超神经HyperAI2025-12-11 16:39
Capture the remains of ancient life in the chaotic molecular fragments

A cross - disciplinary team composed of the Carnegie Institution for Science in the United States and multiple universities around the world has refined a "technology integration" solution that combines pyrolysis gas chromatography - mass spectrometry with supervised machine learning. This solution can capture ancient life remains from chaotic molecular fragments.

Decoding the organic molecules buried deep in the ancient rock layers beneath the earth's surface plays a crucial role in understanding the Earth's history and studying the evolution of life. These potential witnesses of life activities can not only solve the mystery of the origin of life on Earth, especially clarify the relationship between the origin of photosynthesis and the oxidation process of the Earth's atmosphere, but also fill the gaps in the timeline of life evolution and provide core clues for understanding the formation of the early Earth's ecosystem. However, unlike large organisms that can form visible fossils, these "witnesses" have long since disappeared after being eroded by geological time. Therefore, how to identify traces of life from highly degraded organic remains has become a major challenge in the fields of paleontology and earth science.

For a long time, scientists have mainly relied on methods such as the morphology of paleontological fossils and isotope analysis to explore early life. However, these methods are often limited by the preservation state of samples. For example, clear records of complex molecules such as lipids and porphyrins can only be traced back to about 1.6 billion years ago, which is much shorter than the time of the origin of life revealed by other evidence. The origin of organic molecules in Archean rocks is ambiguous, and it is difficult to determine the boundary between biogenic and abiogenic origins. All these have left many key discoveries at the stage of speculation.

To break this deadlock, a cross - disciplinary team led by the Department of Terrestrial Magnetism of the Carnegie Institution for Science and composed of multiple universities and research institutions around the world proposed a "technology integration" solution. They first used pyrolysis–gas chromatography–mass spectrometry (py - GC - MS) for analysis, and then classified and discriminated the analysis data through supervised machine - learning methods to capture ancient life remains from chaotic molecular fragments.

Experiments show that this technology - integrated model performs better than expected. It can accurately distinguish modern organic matter from meteorite/fossil organic matter with 100% accuracy, and the accuracy of distinguishing fossil plant tissues from meteorite organic matter can reach 97%. More importantly, when the team applied it to unknown samples, the model successfully identified evidence of biogenic molecular assemblages in rocks from the Paleoarchean and Neoarchean about 3.33 billion and 2.52 billion years ago, respectively. This provides new methodological support for exploring earlier and less - preserved life traces.

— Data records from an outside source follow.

-- pv_equiv track=rewrite | github.com/ravi4j/daily_market_automation | scripts/scan_sp500_news.py | group_by_sector
-- ===== SOURCE A (Python) =====
-- def group_by_sector(opportunities: list) -> dict:
--     """Group opportunities by sector"""
--     by_sector = {}
--     for opp in opportunities:
--         sector = opp.get('sector', 'Unknown')
--         if sector not in by_sector:
--             by_sector[sector] = []
--         by_sector[sector].append(opp)
--     return by_sector
-- ===== SOURCE B (Python) =====
-- def group_by_sector(opportunities: list) -> dict:
--     """Group opportunities by sector"""
--     sectors = list(dict.fromkeys(opp.get('sector', 'Unknown') for opp in opportunities))
--     return {s: [opp for opp in opportunities if opp.get('sector', 'Unknown') == s]
--             for s in sectors}
-- ===== Notes on version B (the rewrite author's own statement) =====
-- stated objective: alternative
-- what changed: B replaces the incremental hash-bucketing loop (create-bucket-then-append per element) by a two-phase plan: dedupe the sector keys in first-occurrence order with dict.fromkeys, then build each group with one filter pass per sector.
import Mathlib
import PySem

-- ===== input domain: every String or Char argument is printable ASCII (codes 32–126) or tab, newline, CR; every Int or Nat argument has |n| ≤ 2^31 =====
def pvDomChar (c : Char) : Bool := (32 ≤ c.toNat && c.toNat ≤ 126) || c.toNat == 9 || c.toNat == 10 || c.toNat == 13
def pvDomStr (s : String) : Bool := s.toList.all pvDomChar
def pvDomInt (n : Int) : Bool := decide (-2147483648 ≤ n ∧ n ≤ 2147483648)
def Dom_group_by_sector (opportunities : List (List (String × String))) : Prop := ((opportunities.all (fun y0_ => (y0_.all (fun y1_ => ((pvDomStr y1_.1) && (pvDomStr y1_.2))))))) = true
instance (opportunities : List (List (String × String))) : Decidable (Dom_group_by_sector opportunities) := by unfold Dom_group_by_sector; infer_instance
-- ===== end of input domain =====

-- B changes the plan (dedupe the sector keys first, then one filter pass per sector) with the same
-- result; equivalence is about the return value only.

-- ===== PORT A =====
-- opp.get('sector', 'Unknown') : a Python-dict lookup on the association list opp
def pvSectorOf (opp : List (String × String)) : String :=
  (PySem.Dict.mk opp).getD "sector" "Unknown"

def group_by_sector (opportunities : List (List (String × String))) : List (String × List (List (String × String))) :=
  -- by_sector = {}; for opp in ...: if sector not in by_sector: by_sector[sector] = []; by_sector[sector].append(opp)
  let by_sector : PySem.Dict String (List (List (String × String))) :=
    opportunities.foldl (fun d opp =>
      let sector := pvSectorOf opp
      let d := if d.contains sector then d else d.insert sector []
      d.modify sector [] (fun l => l ++ [opp])) PySem.Dict.empty
  by_sector.items

-- ===== PORT B =====
def group_by_sector_alt (opportunities : List (List (String × String))) : List (String × List (List (String × String))) :=
  -- sectors = list(dict.fromkeys(opp.get('sector','Unknown') for opp in opportunities))
  let sectors := PySem.Set.ofList (opportunities.map pvSectorOf)
  -- {s: [opp for opp in opportunities if opp.get('sector','Unknown') == s] for s in sectors}
  sectors.map (fun s => (s, opportunities.filter (fun opp => pvSectorOf opp == s)))

-- ===== PRECONDITION & SPEC =====
def Spec_group_by_sector (opportunities : List (List (String × String))) (out : List (String × List (List (String × String)))) : Prop := out = group_by_sector_alt opportunities
instance (opportunities : List (List (String × String))) (out : List (String × List (List (String × String)))) : Decidable (Spec_group_by_sector opportunities out) := by unfold Spec_group_by_sector; infer_instance

-- ===== CLAIM (what is proved, stated in full; the proofs are below) =====
def Claim_equal_group_by_sector : Prop := ∀ (opportunities : List (List (String × String))), Dom_group_by_sector opportunities → Spec_group_by_sector opportunities (group_by_sector opportunities)

-- ===== LEMMAS AND PROOFS =====

-- One step of A's loop ('ensure the bucket exists, then append') is a plain modify.
theorem pvStep_eq (d : PySem.Dict String (List (List (String × String)))) (opp : List (String × String)) :
    ((if d.contains (pvSectorOf opp) then d else d.insert (pvSectorOf opp) []).modify
        (pvSectorOf opp) [] (fun l => l ++ [opp])) =
      d.modify (pvSectorOf opp) [] (fun l => l ++ [opp]) := by
  by_cases h : d.contains (pvSectorOf opp)
  · simp [h]
  · have h' : d.contains (pvSectorOf opp) = false := by simpa using h
    simp [h', PySem.Dict.modify, PySem.Dict.getD_insert_self, PySem.Dict.insert_insert_self,
      PySem.Dict.getD_of_not_contains d [] h']

theorem pvFoldA_eq (l : List (List (String × String)))
    (d : PySem.Dict String (List (List (String × String)))) :
    (l.foldl (fun d opp =>
      let sector := pvSectorOf opp
      let d := if d.contains sector then d else d.insert sector []
      d.modify sector [] (fun l => l ++ [opp])) d) =
    l.foldl (fun d opp => d.modify (pvSectorOf opp) [] (fun l => l ++ [opp])) d := by
  induction l generalizing d with
  | nil => rfl
  | cons o t ih => simp only [List.foldl_cons, pvStep_eq]

-- ===== VERDICT (by name: the statement is the Claim_ definition above) =====
theorem group_by_sector_spec : Claim_equal_group_by_sector := by
  intro opps _
  unfold Spec_group_by_sector group_by_sector group_by_sector_alt
  rw [pvFoldA_eq]
  set D := opps.foldl (fun d opp => d.modify (pvSectorOf opp) [] (fun l => l ++ [opp]))
    PySem.Dict.empty with hD
  have hnd : D.keys.Nodup := by
    rw [hD]
    exact PySem.Dict.nodup_keys_foldl_modify_key opps pvSectorOf []
      (fun d o l => l ++ [o]) PySem.Dict.empty (by simp [PySem.Dict.keys_empty])
  have hkeys : D.keys = PySem.Set.ofList (opps.map pvSectorOf) := by
    rw [hD, PySem.Dict.keys_foldl_modify_key, PySem.Dict.keys_empty,
      PySem.Set.update_nil_left]
  have hget : ∀ c, D.getD c [] = opps.filter (fun o => pvSectorOf o == c) := by
    intro c
    have hmap : D = (opps.map (fun o => (pvSectorOf o, o))).foldl
        (fun d p => d.modify p.1 [] (fun l => l ++ [p.2])) PySem.Dict.empty := by
      rw [hD, List.foldl_map]
    rw [hmap, PySem.Dict.getD_foldl_modify_append]
    simp [List.filter_map, Function.comp_def]
  rw [PySem.Dict.items_eq_map_keys D hnd [], hkeys]
  exact List.map_congr_left (fun s _ => by rw [hget s])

The relevant research, titled "Organic geochemical evidence for life in Archean rocks identified by pyrolysis–GC–MS and supervised machine learning", was published in the Proceedings of the National Academy of Sciences (PNAS).

Research highlights:

* The technology - integration method proposed in the research breaks through traditional limitations. By combining pyrolysis gas chromatography - mass spectrometry with machine learning, it overcomes the core problem of difficulty in distinguishing after molecular degradation.

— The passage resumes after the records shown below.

-- the two round loops agree under the simulation invariant
lemma pvLoop_eq (target : String) (out_adj : List (String × List (String × String)))
    (max_hops : Int) :
    ∀ (n : Nat) (hop : Int) (visited frontier reached : PySem.Set String),
    (max_hops + 1 - hop).toNat = n →
    (∀ x, x ∈ visited ↔ x ∈ reached) →
    (∀ x ∈ frontier, x ∈ visited) →
    (∀ x, pvNB out_adj visited x → x ∈ visited ∨ pvNB out_adj frontier x) →
    target ∉ visited →
    pvA_loop target out_adj max_hops hop visited frontier
      = pvB_loop target out_adj max_hops hop reached := by
  intro n
  induction n with
  | zero =>
      intro hop visited frontier reached hn _ _ _ _
      have hlt : ¬ hop < max_hops + 1 := by omega
      rw [pvA_loop, pvB_loop]
      simp [hlt]
  | succ k ih =>
      intro hop visited frontier reached hn I1 I3 I2 I4
      by_cases hlt : hop < max_hops + 1
      · -- neighbour-set of reached = neighbour-set of visited (as predicates)
        have hRV : ∀ x, pvNB out_adj reached x ↔ pvNB out_adj visited x := fun x =>
          pvNB_congr (fun y => (I1 y).symm) x
        -- hit condition coincides
        have hhit : pvNB out_adj frontier target ↔ target ∈ pvB_new out_adj reached := by
          rw [pvB_new_mem, hRV]
          constructor
          · exact pvNB_mono I3
          · intro h
            rcases I2 target h with h' | h'
            · exact absurd h' I4
            · exact h'
        rcases hN : pvA_nodes target out_adj frontier visited PySem.Set.empty with _ | ⟨v', nxt⟩
        · -- A returns hop; B hits target too
          have hT : pvNB out_adj frontier target :=
            ((pvA_nodes_spec target out_adj frontier visited PySem.Set.empty).1).1 hN
          rw [pvA_loop, pvB_loop]
          simp only [hlt, dif_pos, hN]
          rw [if_pos (hhit.1 hT)]
        · have hnT : ¬ pvNB out_adj frontier target := by
            intro hT
            have hN' : pvA_nodes target out_adj frontier visited PySem.Set.empty = none :=
              ((pvA_nodes_spec target out_adj frontier visited PySem.Set.empty).1).2 hT
            rw [hN] at hN'
            simp at hN'
          obtain ⟨hv', hnxt⟩ :=
            (pvA_nodes_spec target out_adj frontier visited PySem.Set.empty).2 v' nxt hN
          have hnxt' : ∀ x, x ∈ nxt ↔ pvNB out_adj frontier x ∧ x ∉ visited := by
            intro x
            rw [hnxt x]
            simp [PySem.Set.empty]
          -- emptiness of nxt ↔ new ⊆ reached
          have hempty : nxt.isEmpty = PySem.Set.issubset (pvB_new out_adj reached) reached := by
            by_cases hsub : ∀ x, pvNB out_adj visited x → x ∈ visited
            · have h1 : nxt = [] := by
                rw [List.eq_nil_iff_forall_not_mem]
                intro x hx
                rw [hnxt' x] at hx
                exact hx.2 (hsub x (pvNB_mono I3 hx.1))
              have h2 : PySem.Set.issubset (pvB_new out_adj reached) reached = true := by
                rw [PySem.Set.issubset_iff]
                intro x hx
                rw [pvB_new_mem, hRV] at hx
                rw [← I1]
                exact hsub x hx
              rw [h1, h2]; rfl
            · obtain ⟨x, hx⟩ := not_forall.1 hsub
              obtain ⟨hx1, hx2⟩ := Classical.not_imp.1 hx
              have hxf : pvNB out_adj frontier x := by
                rcases I2 x hx1 with h | h
                · exact absurd h hx2
                · exact h
              have h1 : nxt.isEmpty = false := by
                rcases nxt with _ | ⟨y, ys⟩
                · exact absurd ((hnxt' x).2 ⟨hxf, hx2⟩) (List.not_mem_nil)
                · rfl
              have h2 : PySem.Set.issubset (pvB_new out_adj reached) reached = false := by
                by_contra h
                have h' : PySem.Set.issubset (pvB_new out_adj reached) reached = true := by
                  revert h; cases PySem.Set.issubset (pvB_new out_adj reached) reached <;> simp
                rw [PySem.Set.issubset_iff] at h'
                have := h' x (by rw [pvB_new_mem, hRV]; exact hx1)
                rw [← I1] at this
                exact hx2 this
              rw [h1, h2]
          rw [pvA_loop, pvB_loop]
          simp only [hlt, dif_pos, hN]
          rw [if_neg (fun h => hnT (hhit.2 h)), ← hempty]
          rcases hE : nxt.isEmpty with _ | _
          · -- continue: re-establish the invariant
            rw [if_neg (by simp), if_neg (by simp)]
            apply ih (hop + 1) v' nxt (PySem.Set.union reached (pvB_new out_adj reached))
              (by omega)
            · intro x
              rw [hv' x, PySem.Set.mem_union, pvB_new_mem, hRV, ← I1]
              constructor
              · rintro (h | h)
                · tauto
                · right; exact pvNB_mono I3 h
              · rintro (h | h)
                · tauto
                · rcases I2 x h with h' | h' <;> tauto
            · intro x hx
              rw [hnxt' x] at hx
              rw [hv' x]
              tauto
            · intro x hx
              obtain ⟨m, hm, hmx⟩ := hx
              rw [hv' m] at hm
              rcases hm with hm | hm
              · have : pvNB out_adj visited x := ⟨m, hm, hmx⟩
                rcases I2 x this with h | h
                · left; rw [hv' x]; tauto
                · left; rw [hv' x]; tauto
              · by_cases hmv : m ∈ visited
                · have : pvNB out_adj visited x := ⟨m, hmv, hmx⟩
                  rcases I2 x this with h | h
                  · left; rw [hv' x]; tauto
                  · left; rw [hv' x]; tauto
                · right
                  exact ⟨m, (hnxt' m).2 ⟨hm, hmv⟩, hmx⟩
            · intro hx
              rw [hv' target] at hx
              tauto
          · rw [if_pos rfl, if_pos rfl]
      · rw [pvA_loop, pvB_loop]
        simp [hlt]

* The research samples cover a wide range, from modern life to rocks billions of years ago, from Earth organisms to extraterrestrial meteorites, providing a full - dimensional reference for model training. * Experiments show that this method is both scientific and forward - looking. It not only verifies the existence of life traces in Archean rocks but also provides a new method for exploring other unknown life traces.

Paper link: https://www.pnas.org/doi/10.1073/pnas.2514534122

Dataset: 406 samples cover a wide range, providing full - dimensional reference for the model

The research team analyzed a total of 406 natural and synthetic samples containing a series of organic molecules, covering ancient and modern, biological and non - biological sources. The time span ranges from about 3.8 billion years ago (Archean) to 10 million years ago (Neogene). The sample types include sedimentary rocks (141 pieces), fossils (65 samples), modern organisms (123), meteorites (42, of which 39 are carbonaceous chondrites), and laboratory - synthesized organic molecular assemblages (35 groups), providing a rich and diverse data foundation for machine - learning analysis.

Among these 406 samples, 272 samples were clearly divided into 9 categories according to phylogenetic relationships and physiological characteristics, which were used for the training (75%) and testing (25%) of supervised machine learning. Specifically (as shown in the figure below):

Three - dimensional py - GC - MS data of 9 categories of samples

* Modern animals: From a variety of recently deceased invertebrates and vertebrates, representing the organic molecular characteristics of modern non - photosynthetic heterotrophic organisms. The number of samples is 21.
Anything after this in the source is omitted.